*** Exercise materials ***

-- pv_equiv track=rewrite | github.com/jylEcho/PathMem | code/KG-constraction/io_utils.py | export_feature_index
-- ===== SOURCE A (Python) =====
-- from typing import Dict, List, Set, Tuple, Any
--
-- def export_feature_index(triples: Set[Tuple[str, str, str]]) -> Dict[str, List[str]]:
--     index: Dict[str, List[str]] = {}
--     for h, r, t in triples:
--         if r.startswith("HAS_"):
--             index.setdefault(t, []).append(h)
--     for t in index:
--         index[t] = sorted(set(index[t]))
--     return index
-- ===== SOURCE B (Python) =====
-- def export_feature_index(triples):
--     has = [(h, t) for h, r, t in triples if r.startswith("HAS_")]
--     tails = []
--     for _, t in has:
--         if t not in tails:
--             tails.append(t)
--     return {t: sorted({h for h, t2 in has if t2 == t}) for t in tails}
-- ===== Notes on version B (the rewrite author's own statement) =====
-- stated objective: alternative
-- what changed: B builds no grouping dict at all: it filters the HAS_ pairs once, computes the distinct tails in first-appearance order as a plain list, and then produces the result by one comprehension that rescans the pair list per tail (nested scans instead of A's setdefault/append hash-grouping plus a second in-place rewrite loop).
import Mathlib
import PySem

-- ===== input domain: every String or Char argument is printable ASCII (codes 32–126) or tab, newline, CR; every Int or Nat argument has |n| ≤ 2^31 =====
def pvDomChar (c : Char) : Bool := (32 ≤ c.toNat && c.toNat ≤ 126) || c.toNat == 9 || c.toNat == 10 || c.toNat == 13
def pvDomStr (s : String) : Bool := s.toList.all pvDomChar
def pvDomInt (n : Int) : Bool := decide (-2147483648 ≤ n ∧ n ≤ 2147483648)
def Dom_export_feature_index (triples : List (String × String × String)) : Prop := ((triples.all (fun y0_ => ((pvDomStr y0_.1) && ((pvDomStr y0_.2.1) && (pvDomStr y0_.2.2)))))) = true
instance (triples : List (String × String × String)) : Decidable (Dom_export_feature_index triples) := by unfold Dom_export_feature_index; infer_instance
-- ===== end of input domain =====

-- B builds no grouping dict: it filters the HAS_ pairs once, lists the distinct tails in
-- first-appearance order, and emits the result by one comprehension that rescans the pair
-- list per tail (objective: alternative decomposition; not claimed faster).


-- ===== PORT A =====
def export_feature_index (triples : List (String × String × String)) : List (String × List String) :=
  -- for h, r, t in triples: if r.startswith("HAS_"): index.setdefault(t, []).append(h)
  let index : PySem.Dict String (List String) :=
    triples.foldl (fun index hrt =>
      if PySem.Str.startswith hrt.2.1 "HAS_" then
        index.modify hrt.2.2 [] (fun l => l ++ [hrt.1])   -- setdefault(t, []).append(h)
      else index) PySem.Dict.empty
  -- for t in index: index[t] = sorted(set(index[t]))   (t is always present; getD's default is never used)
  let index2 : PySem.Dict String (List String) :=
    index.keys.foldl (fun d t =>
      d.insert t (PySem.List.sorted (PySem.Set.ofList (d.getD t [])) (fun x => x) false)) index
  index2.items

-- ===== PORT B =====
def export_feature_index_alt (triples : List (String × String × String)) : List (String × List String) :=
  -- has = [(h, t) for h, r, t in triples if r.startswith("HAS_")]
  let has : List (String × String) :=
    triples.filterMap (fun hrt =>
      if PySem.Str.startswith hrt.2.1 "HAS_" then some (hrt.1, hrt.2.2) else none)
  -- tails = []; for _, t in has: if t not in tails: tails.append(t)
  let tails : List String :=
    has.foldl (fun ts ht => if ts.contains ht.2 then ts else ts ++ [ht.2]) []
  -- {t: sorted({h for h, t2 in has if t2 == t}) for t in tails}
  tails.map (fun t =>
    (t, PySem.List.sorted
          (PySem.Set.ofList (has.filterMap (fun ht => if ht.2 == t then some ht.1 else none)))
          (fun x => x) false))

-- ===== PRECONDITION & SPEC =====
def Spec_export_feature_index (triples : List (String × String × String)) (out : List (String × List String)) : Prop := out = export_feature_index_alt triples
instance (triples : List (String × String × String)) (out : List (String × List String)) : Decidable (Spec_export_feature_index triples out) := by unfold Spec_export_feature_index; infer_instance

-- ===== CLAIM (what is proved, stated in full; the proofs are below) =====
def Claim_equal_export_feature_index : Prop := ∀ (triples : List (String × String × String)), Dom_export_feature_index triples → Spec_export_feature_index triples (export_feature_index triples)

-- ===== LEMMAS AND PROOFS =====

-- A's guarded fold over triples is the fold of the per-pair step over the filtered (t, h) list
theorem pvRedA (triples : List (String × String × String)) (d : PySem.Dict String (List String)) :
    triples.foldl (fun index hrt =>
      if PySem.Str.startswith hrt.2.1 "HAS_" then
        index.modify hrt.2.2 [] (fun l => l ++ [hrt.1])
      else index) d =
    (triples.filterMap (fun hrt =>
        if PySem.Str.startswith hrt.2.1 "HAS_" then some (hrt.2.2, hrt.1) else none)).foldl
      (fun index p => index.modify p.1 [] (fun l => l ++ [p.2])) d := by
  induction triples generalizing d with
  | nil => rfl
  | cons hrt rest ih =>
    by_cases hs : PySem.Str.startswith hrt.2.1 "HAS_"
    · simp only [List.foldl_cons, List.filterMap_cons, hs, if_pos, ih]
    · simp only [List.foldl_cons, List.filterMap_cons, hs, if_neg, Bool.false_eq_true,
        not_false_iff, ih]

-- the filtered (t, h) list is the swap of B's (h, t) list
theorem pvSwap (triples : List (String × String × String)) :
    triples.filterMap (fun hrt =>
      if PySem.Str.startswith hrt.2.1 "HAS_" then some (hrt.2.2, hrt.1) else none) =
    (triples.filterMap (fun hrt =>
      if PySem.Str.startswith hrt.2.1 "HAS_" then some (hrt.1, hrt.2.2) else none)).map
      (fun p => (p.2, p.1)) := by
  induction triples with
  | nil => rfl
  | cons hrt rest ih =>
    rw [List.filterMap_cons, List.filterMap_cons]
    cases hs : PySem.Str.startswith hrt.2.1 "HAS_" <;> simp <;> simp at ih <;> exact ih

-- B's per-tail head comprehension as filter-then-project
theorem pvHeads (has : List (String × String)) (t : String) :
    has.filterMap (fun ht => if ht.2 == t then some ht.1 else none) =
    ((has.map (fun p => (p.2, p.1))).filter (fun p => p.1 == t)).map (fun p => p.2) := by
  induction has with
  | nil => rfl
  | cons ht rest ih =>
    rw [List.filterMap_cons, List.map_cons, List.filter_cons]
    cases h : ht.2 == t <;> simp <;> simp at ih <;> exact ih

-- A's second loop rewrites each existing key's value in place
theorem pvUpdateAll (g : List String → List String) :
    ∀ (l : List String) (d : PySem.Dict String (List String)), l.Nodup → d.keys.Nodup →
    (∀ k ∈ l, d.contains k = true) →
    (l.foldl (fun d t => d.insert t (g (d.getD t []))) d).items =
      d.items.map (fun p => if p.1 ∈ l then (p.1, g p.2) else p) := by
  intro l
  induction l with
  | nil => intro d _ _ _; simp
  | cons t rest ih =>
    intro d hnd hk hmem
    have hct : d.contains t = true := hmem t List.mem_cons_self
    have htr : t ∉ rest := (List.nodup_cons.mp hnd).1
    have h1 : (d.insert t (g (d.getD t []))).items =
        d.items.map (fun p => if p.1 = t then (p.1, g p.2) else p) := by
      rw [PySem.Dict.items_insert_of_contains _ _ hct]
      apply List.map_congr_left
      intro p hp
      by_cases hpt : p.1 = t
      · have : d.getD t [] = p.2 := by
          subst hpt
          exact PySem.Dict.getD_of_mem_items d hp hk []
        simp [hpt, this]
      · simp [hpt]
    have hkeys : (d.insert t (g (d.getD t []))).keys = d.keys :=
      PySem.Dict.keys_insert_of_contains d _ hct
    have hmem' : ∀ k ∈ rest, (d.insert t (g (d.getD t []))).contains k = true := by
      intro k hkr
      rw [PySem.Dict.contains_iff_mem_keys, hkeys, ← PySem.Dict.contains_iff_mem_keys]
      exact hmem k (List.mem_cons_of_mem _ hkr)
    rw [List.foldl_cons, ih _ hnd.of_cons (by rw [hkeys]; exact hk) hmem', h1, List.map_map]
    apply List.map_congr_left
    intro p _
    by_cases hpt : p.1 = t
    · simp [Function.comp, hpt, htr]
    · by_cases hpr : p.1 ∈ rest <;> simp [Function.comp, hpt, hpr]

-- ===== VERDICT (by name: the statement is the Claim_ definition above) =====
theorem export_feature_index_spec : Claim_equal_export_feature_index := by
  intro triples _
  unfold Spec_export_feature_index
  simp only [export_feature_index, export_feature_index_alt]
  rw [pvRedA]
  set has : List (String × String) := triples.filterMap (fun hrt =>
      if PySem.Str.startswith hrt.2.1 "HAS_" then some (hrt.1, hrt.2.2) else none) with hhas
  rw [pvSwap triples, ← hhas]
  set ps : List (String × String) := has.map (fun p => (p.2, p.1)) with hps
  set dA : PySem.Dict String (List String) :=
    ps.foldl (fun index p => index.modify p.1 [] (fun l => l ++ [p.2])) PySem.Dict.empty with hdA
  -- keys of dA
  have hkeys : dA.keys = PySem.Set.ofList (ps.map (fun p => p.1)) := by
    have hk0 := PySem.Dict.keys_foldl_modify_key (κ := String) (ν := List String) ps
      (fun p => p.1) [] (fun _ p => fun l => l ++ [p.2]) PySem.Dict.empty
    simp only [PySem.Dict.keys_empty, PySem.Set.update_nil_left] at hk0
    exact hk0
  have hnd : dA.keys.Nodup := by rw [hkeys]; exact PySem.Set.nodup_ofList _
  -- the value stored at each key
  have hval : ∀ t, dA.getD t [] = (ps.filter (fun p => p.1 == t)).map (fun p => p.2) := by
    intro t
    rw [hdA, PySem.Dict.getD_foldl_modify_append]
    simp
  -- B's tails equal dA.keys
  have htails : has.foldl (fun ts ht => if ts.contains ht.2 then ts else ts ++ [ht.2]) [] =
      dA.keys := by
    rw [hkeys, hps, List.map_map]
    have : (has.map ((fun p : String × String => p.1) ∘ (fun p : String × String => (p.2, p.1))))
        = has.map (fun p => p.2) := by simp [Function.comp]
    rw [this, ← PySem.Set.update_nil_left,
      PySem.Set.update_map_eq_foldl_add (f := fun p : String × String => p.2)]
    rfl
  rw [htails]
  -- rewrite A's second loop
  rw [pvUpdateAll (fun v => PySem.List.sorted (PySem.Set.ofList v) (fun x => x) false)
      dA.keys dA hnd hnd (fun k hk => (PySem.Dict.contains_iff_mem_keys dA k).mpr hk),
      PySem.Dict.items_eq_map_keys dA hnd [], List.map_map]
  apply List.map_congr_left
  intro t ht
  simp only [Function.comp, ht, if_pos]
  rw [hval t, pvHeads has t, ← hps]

*** End of Exercise materials ***

Task requirements — Look back at the data above. Transcribe exactly the lines starting at the line that contains "def Spec_export_feature_index (triples" and ending at the line that contains "-- ===== LEMMAS".

Your solution —
def Spec_export_feature_index (triples : List (String × String × String)) (out : List (String × List String)) : Prop := out = export_feature_index_alt triples
instance (triples : List (String × String × String)) (out : List (String × List String)) : Decidable (Spec_export_feature_index triples out) := by unfold Spec_export_feature_index; infer_instance

-- ===== CLAIM (what is proved, stated in full; the proofs are below) =====
def Claim_equal_export_feature_index : Prop := ∀ (triples : List (String × String × String)), Dom_export_feature_index triples → Spec_export_feature_index triples (export_feature_index triples)

-- ===== LEMMAS AND PROOFS =====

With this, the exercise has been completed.